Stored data
[Start of section]
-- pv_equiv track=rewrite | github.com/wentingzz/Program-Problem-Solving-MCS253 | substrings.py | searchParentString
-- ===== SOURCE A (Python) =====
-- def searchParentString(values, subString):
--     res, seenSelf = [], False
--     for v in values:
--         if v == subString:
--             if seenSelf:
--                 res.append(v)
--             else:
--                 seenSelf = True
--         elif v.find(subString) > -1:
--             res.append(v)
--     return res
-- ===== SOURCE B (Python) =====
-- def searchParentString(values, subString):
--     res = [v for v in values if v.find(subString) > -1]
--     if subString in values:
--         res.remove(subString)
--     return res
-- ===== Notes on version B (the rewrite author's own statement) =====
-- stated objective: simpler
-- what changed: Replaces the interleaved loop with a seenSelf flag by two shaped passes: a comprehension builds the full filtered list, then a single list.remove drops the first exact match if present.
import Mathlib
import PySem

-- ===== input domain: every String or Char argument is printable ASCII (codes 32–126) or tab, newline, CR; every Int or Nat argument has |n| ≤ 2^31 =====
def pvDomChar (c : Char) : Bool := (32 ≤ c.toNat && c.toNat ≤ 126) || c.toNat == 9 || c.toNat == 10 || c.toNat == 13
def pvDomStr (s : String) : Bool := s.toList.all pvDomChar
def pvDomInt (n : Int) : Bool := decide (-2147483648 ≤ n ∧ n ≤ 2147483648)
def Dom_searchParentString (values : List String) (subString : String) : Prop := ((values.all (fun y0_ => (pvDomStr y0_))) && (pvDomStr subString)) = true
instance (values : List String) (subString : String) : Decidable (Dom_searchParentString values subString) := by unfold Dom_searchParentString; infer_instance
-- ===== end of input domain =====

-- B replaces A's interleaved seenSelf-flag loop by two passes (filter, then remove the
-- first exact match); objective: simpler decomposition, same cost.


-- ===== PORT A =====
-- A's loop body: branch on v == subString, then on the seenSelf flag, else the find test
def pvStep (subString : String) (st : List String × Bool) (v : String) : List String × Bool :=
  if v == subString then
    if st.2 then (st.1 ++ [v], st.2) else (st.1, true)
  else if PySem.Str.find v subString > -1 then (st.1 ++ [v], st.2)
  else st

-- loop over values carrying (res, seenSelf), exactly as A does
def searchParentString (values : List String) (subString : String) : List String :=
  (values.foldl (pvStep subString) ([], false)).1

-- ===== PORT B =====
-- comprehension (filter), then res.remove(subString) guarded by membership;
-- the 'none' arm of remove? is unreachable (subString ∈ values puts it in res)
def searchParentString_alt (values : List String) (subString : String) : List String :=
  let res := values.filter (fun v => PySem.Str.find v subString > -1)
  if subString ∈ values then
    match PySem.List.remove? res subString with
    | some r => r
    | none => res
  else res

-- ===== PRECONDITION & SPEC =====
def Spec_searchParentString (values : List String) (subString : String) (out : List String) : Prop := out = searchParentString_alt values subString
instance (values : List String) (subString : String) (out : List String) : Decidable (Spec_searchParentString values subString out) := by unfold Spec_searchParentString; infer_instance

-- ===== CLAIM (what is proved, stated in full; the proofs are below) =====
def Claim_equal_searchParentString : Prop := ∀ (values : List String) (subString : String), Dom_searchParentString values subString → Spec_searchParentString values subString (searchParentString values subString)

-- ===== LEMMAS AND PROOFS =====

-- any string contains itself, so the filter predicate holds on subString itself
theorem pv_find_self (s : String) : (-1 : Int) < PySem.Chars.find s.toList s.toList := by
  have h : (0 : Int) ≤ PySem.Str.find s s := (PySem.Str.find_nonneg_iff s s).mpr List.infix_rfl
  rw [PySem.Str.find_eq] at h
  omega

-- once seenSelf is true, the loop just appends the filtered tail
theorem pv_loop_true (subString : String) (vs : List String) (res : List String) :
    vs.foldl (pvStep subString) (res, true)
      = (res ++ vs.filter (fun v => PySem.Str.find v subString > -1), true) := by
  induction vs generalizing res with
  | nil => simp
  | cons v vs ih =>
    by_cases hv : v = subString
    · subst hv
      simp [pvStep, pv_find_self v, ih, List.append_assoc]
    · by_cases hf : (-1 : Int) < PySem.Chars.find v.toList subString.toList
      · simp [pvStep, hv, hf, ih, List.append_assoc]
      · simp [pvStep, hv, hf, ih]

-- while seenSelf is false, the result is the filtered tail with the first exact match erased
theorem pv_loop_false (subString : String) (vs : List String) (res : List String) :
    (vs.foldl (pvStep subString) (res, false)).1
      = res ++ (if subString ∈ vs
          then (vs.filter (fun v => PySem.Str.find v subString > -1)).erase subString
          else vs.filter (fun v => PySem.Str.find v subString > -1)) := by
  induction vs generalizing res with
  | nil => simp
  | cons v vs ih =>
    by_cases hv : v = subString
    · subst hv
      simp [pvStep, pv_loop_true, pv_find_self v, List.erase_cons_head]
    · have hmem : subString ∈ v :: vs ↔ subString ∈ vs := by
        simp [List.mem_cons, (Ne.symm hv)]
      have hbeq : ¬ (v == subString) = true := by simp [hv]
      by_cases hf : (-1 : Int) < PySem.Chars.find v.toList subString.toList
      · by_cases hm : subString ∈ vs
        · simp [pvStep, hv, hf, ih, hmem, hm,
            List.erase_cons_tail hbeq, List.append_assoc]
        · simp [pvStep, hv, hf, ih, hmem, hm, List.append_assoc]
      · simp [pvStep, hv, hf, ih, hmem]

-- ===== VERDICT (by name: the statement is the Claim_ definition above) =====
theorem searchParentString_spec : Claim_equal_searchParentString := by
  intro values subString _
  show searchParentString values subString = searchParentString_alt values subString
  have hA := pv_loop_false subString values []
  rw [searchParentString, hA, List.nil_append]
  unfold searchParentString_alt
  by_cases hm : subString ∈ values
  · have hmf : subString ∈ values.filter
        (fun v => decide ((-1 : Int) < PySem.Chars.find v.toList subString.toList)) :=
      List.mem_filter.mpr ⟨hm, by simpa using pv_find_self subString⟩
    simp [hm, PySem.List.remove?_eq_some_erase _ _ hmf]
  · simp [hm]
[End of section]
[Start of section]
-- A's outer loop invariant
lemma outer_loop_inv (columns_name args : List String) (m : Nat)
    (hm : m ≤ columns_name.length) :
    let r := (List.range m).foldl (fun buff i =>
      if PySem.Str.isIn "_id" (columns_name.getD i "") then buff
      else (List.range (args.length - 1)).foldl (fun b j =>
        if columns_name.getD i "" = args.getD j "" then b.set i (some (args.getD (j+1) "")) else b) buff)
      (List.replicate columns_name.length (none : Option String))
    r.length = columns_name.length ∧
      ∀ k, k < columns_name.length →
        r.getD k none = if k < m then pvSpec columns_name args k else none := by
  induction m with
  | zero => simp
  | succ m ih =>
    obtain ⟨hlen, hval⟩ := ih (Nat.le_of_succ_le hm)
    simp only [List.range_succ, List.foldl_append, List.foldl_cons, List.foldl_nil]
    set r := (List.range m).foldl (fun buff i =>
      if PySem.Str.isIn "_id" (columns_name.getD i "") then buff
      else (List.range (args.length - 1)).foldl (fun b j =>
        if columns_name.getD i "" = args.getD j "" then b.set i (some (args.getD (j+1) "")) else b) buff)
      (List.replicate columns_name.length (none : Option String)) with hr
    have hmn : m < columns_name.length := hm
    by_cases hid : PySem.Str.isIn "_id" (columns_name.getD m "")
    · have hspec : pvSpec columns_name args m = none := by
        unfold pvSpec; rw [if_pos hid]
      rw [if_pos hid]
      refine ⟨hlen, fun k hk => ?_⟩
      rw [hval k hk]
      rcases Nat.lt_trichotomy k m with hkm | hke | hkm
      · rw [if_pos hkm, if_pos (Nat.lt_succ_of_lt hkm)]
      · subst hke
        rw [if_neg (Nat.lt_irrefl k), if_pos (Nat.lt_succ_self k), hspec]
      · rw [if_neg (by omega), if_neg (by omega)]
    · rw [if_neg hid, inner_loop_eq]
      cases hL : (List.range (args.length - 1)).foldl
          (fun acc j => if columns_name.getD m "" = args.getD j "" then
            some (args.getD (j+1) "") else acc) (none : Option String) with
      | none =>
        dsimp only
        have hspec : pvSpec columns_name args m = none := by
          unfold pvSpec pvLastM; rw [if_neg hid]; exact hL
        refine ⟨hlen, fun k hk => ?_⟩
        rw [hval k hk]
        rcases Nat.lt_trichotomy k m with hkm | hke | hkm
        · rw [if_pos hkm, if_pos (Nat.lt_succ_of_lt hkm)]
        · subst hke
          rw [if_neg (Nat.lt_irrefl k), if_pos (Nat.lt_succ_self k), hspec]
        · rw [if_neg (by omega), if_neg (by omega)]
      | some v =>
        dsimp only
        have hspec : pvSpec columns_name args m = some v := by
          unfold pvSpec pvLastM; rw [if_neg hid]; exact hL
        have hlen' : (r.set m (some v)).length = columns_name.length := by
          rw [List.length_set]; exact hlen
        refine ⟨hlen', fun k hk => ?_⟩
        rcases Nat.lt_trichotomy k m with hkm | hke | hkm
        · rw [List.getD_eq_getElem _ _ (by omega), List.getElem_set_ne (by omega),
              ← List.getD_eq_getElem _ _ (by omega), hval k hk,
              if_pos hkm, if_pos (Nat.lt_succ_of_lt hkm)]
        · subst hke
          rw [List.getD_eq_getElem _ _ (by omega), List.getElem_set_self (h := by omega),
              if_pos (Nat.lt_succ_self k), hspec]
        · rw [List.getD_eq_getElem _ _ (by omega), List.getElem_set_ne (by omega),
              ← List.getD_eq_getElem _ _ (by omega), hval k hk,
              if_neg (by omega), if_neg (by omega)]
[End of section]
- **Activity**: Among the entries above, copy exactly only the lines starting with the one containing "-- pv_equiv track=rewrite" and going through the one containing "instance (values : List String) (subString : String) : Decidable", both ends included.

- **Response to the task**:
-- pv_equiv track=rewrite | github.com/wentingzz/Program-Problem-Solving-MCS253 | substrings.py | searchParentString
-- ===== SOURCE A (Python) =====
-- def searchParentString(values, subString):
--     res, seenSelf = [], False
--     for v in values:
--         if v == subString:
--             if seenSelf:
--                 res.append(v)
--             else:
--                 seenSelf = True
--         elif v.find(subString) > -1:
--             res.append(v)
--     return res
-- ===== SOURCE B (Python) =====
-- def searchParentString(values, subString):
--     res = [v for v in values if v.find(subString) > -1]
--     if subString in values:
--         res.remove(subString)
--     return res
-- ===== Notes on version B (the rewrite author's own statement) =====
-- stated objective: simpler
-- what changed: Replaces the interleaved loop with a seenSelf flag by two shaped passes: a comprehension builds the full filtered list, then a single list.remove drops the first exact match if present.
import Mathlib
import PySem

-- ===== input domain: every String or Char argument is printable ASCII (codes 32–126) or tab, newline, CR; every Int or Nat argument has |n| ≤ 2^31 =====
def pvDomChar (c : Char) : Bool := (32 ≤ c.toNat && c.toNat ≤ 126) || c.toNat == 9 || c.toNat == 10 || c.toNat == 13
def pvDomStr (s : String) : Bool := s.toList.all pvDomChar
def pvDomInt (n : Int) : Bool := decide (-2147483648 ≤ n ∧ n ≤ 2147483648)
def Dom_searchParentString (values : List String) (subString : String) : Prop := ((values.all (fun y0_ => (pvDomStr y0_))) && (pvDomStr subString)) = true
instance (values : List String) (subString : String) : Decidable (Dom_searchParentString values subString) := by unfold Dom_searchParentString; infer_instance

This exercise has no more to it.